**Records provided:**
-- pv_equiv track=rewrite | github.com/bcwarner/physicl | test/test_units.py | dict_equiv
-- ===== SOURCE A (Python) =====
-- def dict_equiv(a, b):
-- 	for k, v in a.items():
-- 		if k in b and b[k] != 0 and v != b[k]:
-- 			return False
-- 	for k, v in b.items():
-- 		if k in a and a[k] != 0 and v != a[k]:
-- 			return False
-- 	return True
-- ===== SOURCE B (Python) =====
-- def dict_equiv(a, b):
--     common = a.keys() & b.keys()
--     return all(a[k] == b[k] or (a[k] == 0 and b[k] == 0) for k in common)
-- ===== Notes on version B (the rewrite author's own statement) =====
-- stated objective: simpler
-- what changed: B replaces A's two full passes (one over each dict, each with its own three-way guard) by a single all() over the key intersection with one combined predicate a[k]==b[k] or a[k]==0==b[k].
import Mathlib
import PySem

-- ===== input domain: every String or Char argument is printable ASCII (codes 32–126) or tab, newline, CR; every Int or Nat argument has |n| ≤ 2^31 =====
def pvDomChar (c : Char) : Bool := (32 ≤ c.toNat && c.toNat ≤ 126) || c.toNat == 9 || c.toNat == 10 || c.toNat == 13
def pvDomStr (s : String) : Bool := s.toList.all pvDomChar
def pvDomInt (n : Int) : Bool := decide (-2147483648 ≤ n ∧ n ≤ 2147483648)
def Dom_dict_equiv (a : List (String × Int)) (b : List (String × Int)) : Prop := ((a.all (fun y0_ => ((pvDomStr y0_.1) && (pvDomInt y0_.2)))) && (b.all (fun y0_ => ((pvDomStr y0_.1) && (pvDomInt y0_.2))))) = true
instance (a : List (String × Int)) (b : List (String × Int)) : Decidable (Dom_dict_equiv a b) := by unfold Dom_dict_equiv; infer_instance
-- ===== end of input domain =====

-- B merges A's two passes into one all() over the key intersection: same value, simpler shape.

-- ===== PORT A =====
-- one of A's `for k, v in d.items(): if k in other and other[k] != 0 and v != other[k]: return False` loops
def pvPassA (d : PySem.Dict String Int) : List (String × Int) → Bool
  | [] => true
  | (k, v) :: rest =>
    match d.get? k with                      -- `k in other` and `other[k]` together
    | some w => if w ≠ 0 && v ≠ w then false else pvPassA d rest
    | none => pvPassA d rest

def dict_equiv (a : List (String × Int)) (b : List (String × Int)) : Bool :=
  let da := PySem.Dict.ofList a
  let db := PySem.Dict.ofList b
  if pvPassA db da.items = false then false   -- first loop may `return False`
  else pvPassA da db.items                    -- second loop, then `return True`

-- ===== PORT B =====
def dict_equiv_alt (a : List (String × Int)) (b : List (String × Int)) : Bool :=
  let da := PySem.Dict.ofList a
  let db := PySem.Dict.ofList b
  -- common = a.keys() & b.keys()  (all() below is order-insensitive, so list order is exact)
  let common := da.keys.filter (fun k => db.contains k)
  -- a[k] / b[k]: k is in both dicts, so getD _ 0 equals the Python subscript exactly
  common.all (fun k =>
    (da.getD k 0 == db.getD k 0) || ((da.getD k 0 == 0) && (db.getD k 0 == 0)))

-- ===== PRECONDITION & SPEC =====
def Spec_dict_equiv (a : List (String × Int)) (b : List (String × Int)) (out : Bool) : Prop := out = dict_equiv_alt a b
instance (a : List (String × Int)) (b : List (String × Int)) (out : Bool) : Decidable (Spec_dict_equiv a b out) := by unfold Spec_dict_equiv; infer_instance

-- ===== CLAIM (what is proved, stated in full; the proofs are below) =====
def Claim_equal_dict_equiv : Prop := ∀ (a : List (String × Int)) (b : List (String × Int)), Dom_dict_equiv a b → Spec_dict_equiv a b (dict_equiv a b)

-- ===== LEMMAS AND PROOFS =====

theorem pvPassA_eq_true (d : PySem.Dict String Int) (l : List (String × Int)) :
    pvPassA d l = true ↔ ∀ p ∈ l, ∀ w, d.get? p.1 = some w → w = 0 ∨ p.2 = w := by
  induction l with
  | nil => simp [pvPassA]
  | cons p rest ih =>
    obtain ⟨k, v⟩ := p
    simp only [pvPassA]
    cases h : d.get? k with
    | none =>
      simp only [List.mem_cons, ih]
      constructor
      · rintro hr q (rfl | hq) w hw
        · simp [h] at hw
        · exact hr q hq w hw
      · intro hall q hq w hw; exact hall q (Or.inr hq) w hw
    | some w =>
      by_cases hviol : w ≠ 0 && v ≠ w
      · simp only [hviol, if_true]
        simp only [decide_eq_true_eq, Bool.and_eq_true, ne_eq, decide_not, Bool.not_eq_true',
          decide_eq_false_iff_not] at hviol
        constructor
        · intro hf; exact absurd hf (by simp)
        · intro hall
          have := hall (k, v) (List.mem_cons_self) w h
          rcases this with h0 | hvw
          · exact absurd h0 hviol.1
          · exact absurd hvw hviol.2
      · simp only [if_neg hviol, ih]
        simp only [Bool.and_eq_true, decide_eq_true_eq, ne_eq, not_and_or, not_not] at hviol
        constructor
        · intro hr q hq w' hw'
          rcases List.mem_cons.1 hq with rfl | hq'
          · simp only at hw'
            rw [h] at hw'; injection hw' with hww; subst hww
            exact hviol
          · exact hr q hq' w' hw'
        · intro hall q hq w' hw'; exact hall q (List.mem_cons_of_mem _ hq) w' hw'

theorem dict_equiv_spec : Claim_equal_dict_equiv := by
  intro a b _
  unfold Spec_dict_equiv dict_equiv dict_equiv_alt
  set da := PySem.Dict.ofList a with hda
  set db := PySem.Dict.ofList b with hdb
  have hna : da.keys.Nodup := PySem.Dict.nodup_keys_ofList a
  have hnb : db.keys.Nodup := PySem.Dict.nodup_keys_ofList b
  -- reduce both sides to Prop
  rw [Bool.eq_iff_iff]
  simp only [List.all_eq_true, List.mem_filter, Bool.or_eq_true, Bool.and_eq_true, beq_iff_eq]
  constructor
  · intro hA k hk
    obtain ⟨hka, hkb⟩ := hk
    have h1 : pvPassA db da.items = true := by
      by_contra h; simp only [Bool.not_eq_true] at h; rw [h] at hA; simp at hA
    have h2 : pvPassA da db.items = true := by
      rw [h1] at hA; simpa using hA
    rw [pvPassA_eq_true] at h1 h2
    -- k is in both dicts
    have hkb' : k ∈ db.keys := (PySem.Dict.contains_iff_mem_keys db k).1 hkb
    have hgb : db.get? k = some (db.getD k 0) := by
      rcases (PySem.Dict.items_eq_map_keys db hnb 0 ▸ List.mem_map.2 ⟨k, hkb', rfl⟩ :
        (k, db.getD k 0) ∈ db.items) with hm
      exact PySem.Dict.get?_of_mem_items db hm hnb
    have hga : da.get? k = some (da.getD k 0) := by
      rcases (PySem.Dict.items_eq_map_keys da hna 0 ▸ List.mem_map.2 ⟨k, hka, rfl⟩ :
        (k, da.getD k 0) ∈ da.items) with hm
      exact PySem.Dict.get?_of_mem_items da hm hna
    have hmi : (k, da.getD k 0) ∈ da.items := PySem.Dict.mem_items_of_get?_eq_some da hga
    have hmib : (k, db.getD k 0) ∈ db.items := PySem.Dict.mem_items_of_get?_eq_some db hgb
    have c1 := h1 (k, da.getD k 0) hmi (db.getD k 0) hgb
    have c2 := h2 (k, db.getD k 0) hmib (da.getD k 0) hga
    simp only at c1 c2
    rcases c1 with h0 | hvw
    · rcases c2 with h0' | hvw'
      · exact Or.inr ⟨h0', h0⟩
      · exact Or.inl hvw'.symm
    · exact Or.inl hvw
  · intro hB
    have key : ∀ (k : String) (v w : Int), da.get? k = some v → db.get? k = some w →
        v = w ∨ (v = 0 ∧ w = 0) := by
      intro k v w hv hw
      have hka : k ∈ da.keys := by
        have := PySem.Dict.mem_items_of_get?_eq_some da hv
        exact PySem.Dict.mem_keys_of_mem_items da this
      have hkb : db.contains k = true := by
        rw [PySem.Dict.contains_iff_mem_keys]
        exact PySem.Dict.mem_keys_of_mem_items db (PySem.Dict.mem_items_of_get?_eq_some db hw)
      have := hB k ⟨hka, hkb⟩
      have hva : da.getD k 0 = v := PySem.Dict.getD_of_get?_eq_some da 0 hv
      have hwb : db.getD k 0 = w := PySem.Dict.getD_of_get?_eq_some db 0 hw
      rw [hva, hwb] at this
      exact this
    have h1 : pvPassA db da.items = true := by
      rw [pvPassA_eq_true]
      rintro ⟨k, v⟩ hp w hw
      have hv : da.get? k = some v := PySem.Dict.get?_of_mem_items da hp hna
      rcases key k v w hv hw with heq | ⟨_, h0⟩
      · exact Or.inr heq
      · exact Or.inl h0
    have h2 : pvPassA da db.items = true := by
      rw [pvPassA_eq_true]
      rintro ⟨k, w⟩ hp v hv
      have hw : db.get? k = some w := PySem.Dict.get?_of_mem_items db hp hnb
      rcases key k v w hv hw with heq | ⟨h0, _⟩
      · exact Or.inr heq.symm
      · exact Or.inl h0
    simp [h1, h2]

**Your goal:**
Using the records above, write out exactly the lines between the one holding "import Mathlib" and the one holding "def pvDomChar (c", inclusive; leave everything else out.

**Result for this task:**
import Mathlib
import PySem

-- ===== input domain: every String or Char argument is printable ASCII (codes 32–126) or tab, newline, CR; every Int or Nat argument has |n| ≤ 2^31 =====
def pvDomChar (c : Char) : Bool := (32 ≤ c.toNat && c.toNat ≤ 126) || c.toNat == 9 || c.toNat == 10 || c.toNat == 13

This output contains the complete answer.